Estamos ante un ensayo que reconcilia al lector con la realidad, tanto con el mundo de cosas que nos salen al paso, como con los otros, en cuyos ojos hallamos el brillo de lo sagrado. El filósofo catalán no intenta mostrarse erudito, y es cierto que, cuando se escribe un libro de este estilo, el riesgo está en abusar de las citas. En este caso, todas las referencias ―desde Lévinas hasta Celan― no suenan huecas, sino asimiladas y repensadas, reelaboradas, en beneficio de la visión filosófica que propone.
En otro artículo publicado en estas páginas hablamos de la vida intelectual o espiritual, indicando que no es privilegio de los trabajadores del conocimiento. El ser humano precisa de libros, de cuadros; necesita contemplar la naturaleza y ver la majestuosidad de una montaña para escalarla, pero sobre todo para ser consciente de la belleza de lo creado y de los sublimes límites que se nos imponen. Hay alimentos que fortalecen nuestros músculos; del mismo modo, una buena conversación, el recuerdo de un libro o el arte nutren nuestra alma, abriéndonos a esa dimensión en la que o bien las cosas cobran su sentido o se empieza a despejar la niebla en torno al mismo. Renunciar a estos raptos ―olvidar la escuela, diría Esquirol― nos diezma y nos condena a vivir de un modo miope, vicario, incapacitándonos para exprimir el jugo gozoso de la vida.

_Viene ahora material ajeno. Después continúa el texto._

def burger_opt (k : Int) (opt : List Int) : Int :=
  let dist := PySem.List.pyRepeat [(0 : Int)] k
  let rank := (PySem.List.pyRange 0 k 1).foldl
      (fun r i => r ++ [(PySem.List.pyGetD opt i 0, i)]) ([] : List (Int × Int))
  let rank := PySem.List.sorted2 rank (fun p => p.1) (fun p => p.2) false
  let st := (PySem.List.pyRange 0 (PySem.Int.floordiv k 2) 1).foldl
      (fun (st : List Int × Int) i =>
        let idx := (PySem.List.pyGetD rank st.2 (0, 0)).2
        let dist := PySem.List.pySetD st.1 idx i
        let j := st.2 + 1
        let idx := (PySem.List.pyGetD rank j (0, 0)).2
        let dist := PySem.List.pySetD dist idx i
        (dist, j + 1)) (dist, (0 : Int))
  let dist := if st.2 < k then
      PySem.List.pySetD st.1 (PySem.List.pyGetD rank st.2 (0, 0)).2 (PySem.Int.floordiv (k - 1) 2)
    else st.1
  cal_err dist opt

-- ===== PORT B =====
-- _halves(m) = sum of j//2 for j in range(m), _sq_halves(m) = sum of (j//2)**2, closed forms
def pvHalves (m : Int) : Int :=
  let q := PySem.Int.floordiv m 2
  q * (m - q - 1)

def pvSqHalves (m : Int) : Int :=
  let q := PySem.Int.floordiv m 2
  PySem.Int.floordiv ((q - 1) * q * (2 * q - 1)) 3 + (m - 2 * q) * q * q

def burger_opt_alt (k : Int) (opt : List Int) : Int :=
  let cnt := (PySem.List.slice opt none (some (max 0 k))).foldl
      (fun (d : PySem.Dict Int Int) v => d.insert v (d.getD v 0 + 1)) PySem.Dict.empty
  let st := (PySem.List.sorted (PySem.Dict.keys cnt) (fun x => x) false).foldl
      (fun (st : Int × Int) v =>
        let c := cnt.getD v 0   -- Python cnt[v]; v is a key of cnt, so the default is never read
        (st.1 + c * v * v - 2 * v * (pvHalves (st.2 + c) - pvHalves st.2)
            + pvSqHalves (st.2 + c) - pvSqHalves st.2,
         st.2 + c)) ((0 : Int), (0 : Int))
  st.1

-- ===== PRECONDITION & SPEC =====
-- A raises IndexError (at opt[i]) exactly when k > len(opt); nothing else is excluded.
def Pre_burger_opt (k : Int) (opt : List Int) : Prop := k ≤ PySem.List.len opt
instance (k : Int) (opt : List Int) : Decidable (Pre_burger_opt k opt) := by unfold Pre_burger_opt; infer_instance
def pvWitness_burger_opt : Int × List Int := (3, [0, 2, 1])

def Spec_burger_opt (k : Int) (opt : List Int) (out : Int) : Prop := out = burger_opt_alt k opt
instance (k : Int) (opt : List Int) (out : Int) : Decidable (Spec_burger_opt k opt out) := by unfold Spec_burger_opt; infer_instance

-- ===== CLAIM (what is proved, stated in full; the proofs are below) =====
def Claim_equal_burger_opt : Prop := ∀ (k : Int) (opt : List Int), Dom_burger_opt k opt → Pre_burger_opt k opt → Spec_burger_opt k opt (burger_opt k opt)

-- ===== LEMMAS AND PROOFS =====

lemma pv_pyRange_neg (k : Int) (h : k < 0) : PySem.List.pyRange 0 k 1 = [] := by
  simp [PySem.List.pyRange]; omega

lemma pv_map_getD_range {α β : Type} (l : List α) (d : α) (f : α → β) :
    (List.range l.length).map (fun p => f (l.getD p d)) = l.map f := by
  apply List.ext_getElem
  · simp
  · intro i h1 h2
    simp only [List.getElem_map, List.getElem_range]
    rw [List.getD_eq_getElem?_getD, List.getElem?_eq_getElem (by simpa using h2)]
    rfl

lemma pv_take_eq_map_getD (opt : List Int) (n : Nat) (h : n ≤ opt.length) :
    (List.range n).map (fun j => opt.getD j 0) = opt.take n := by
  apply List.ext_getElem
  · simp; omega
  · intro i h1 h2
    simp only [List.getElem_map, List.getElem_range, List.getElem_take]
    rw [List.getD_eq_getElem?_getD, List.getElem?_eq_getElem (by simp at h1; omega)]
    rfl

lemma pv_getD_set (l : List Int) (i j : Nat) (a d : Int) (hj : j < l.length) :
    (l.set i a).getD j d = if i = j then a else l.getD j d := by
  rw [List.getD_eq_getElem?_getD, List.getElem?_set]
  split
  · rename_i h; simp [h ▸ hj]
  · rw [List.getD_eq_getElem?_getD]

Erraría quien pensara que Esquirol se adhiere a una concepción utópica o demasiado imaginativa de la escuela. Todo lo contrario: su propuesta revela el cuidado pedagógico que se cultiva entre amigos, en una reunión familiar o en el silencio de una iglesia. No hay, por otro lado, ningún empeño por disimular la realidad de los infortunios, el mal o la muerte. Se trata de experiencias que nos desafían, pero, inexorables como son, contribuyen a adensar el alma y a que vaya madurando nuestra forma de afrontar la existencia. ¿Acaso la vida tiene otro fin o propósito?
José María Carabante es profesor de Filosofía del Derecho en la Universidad Complutense de Madrid.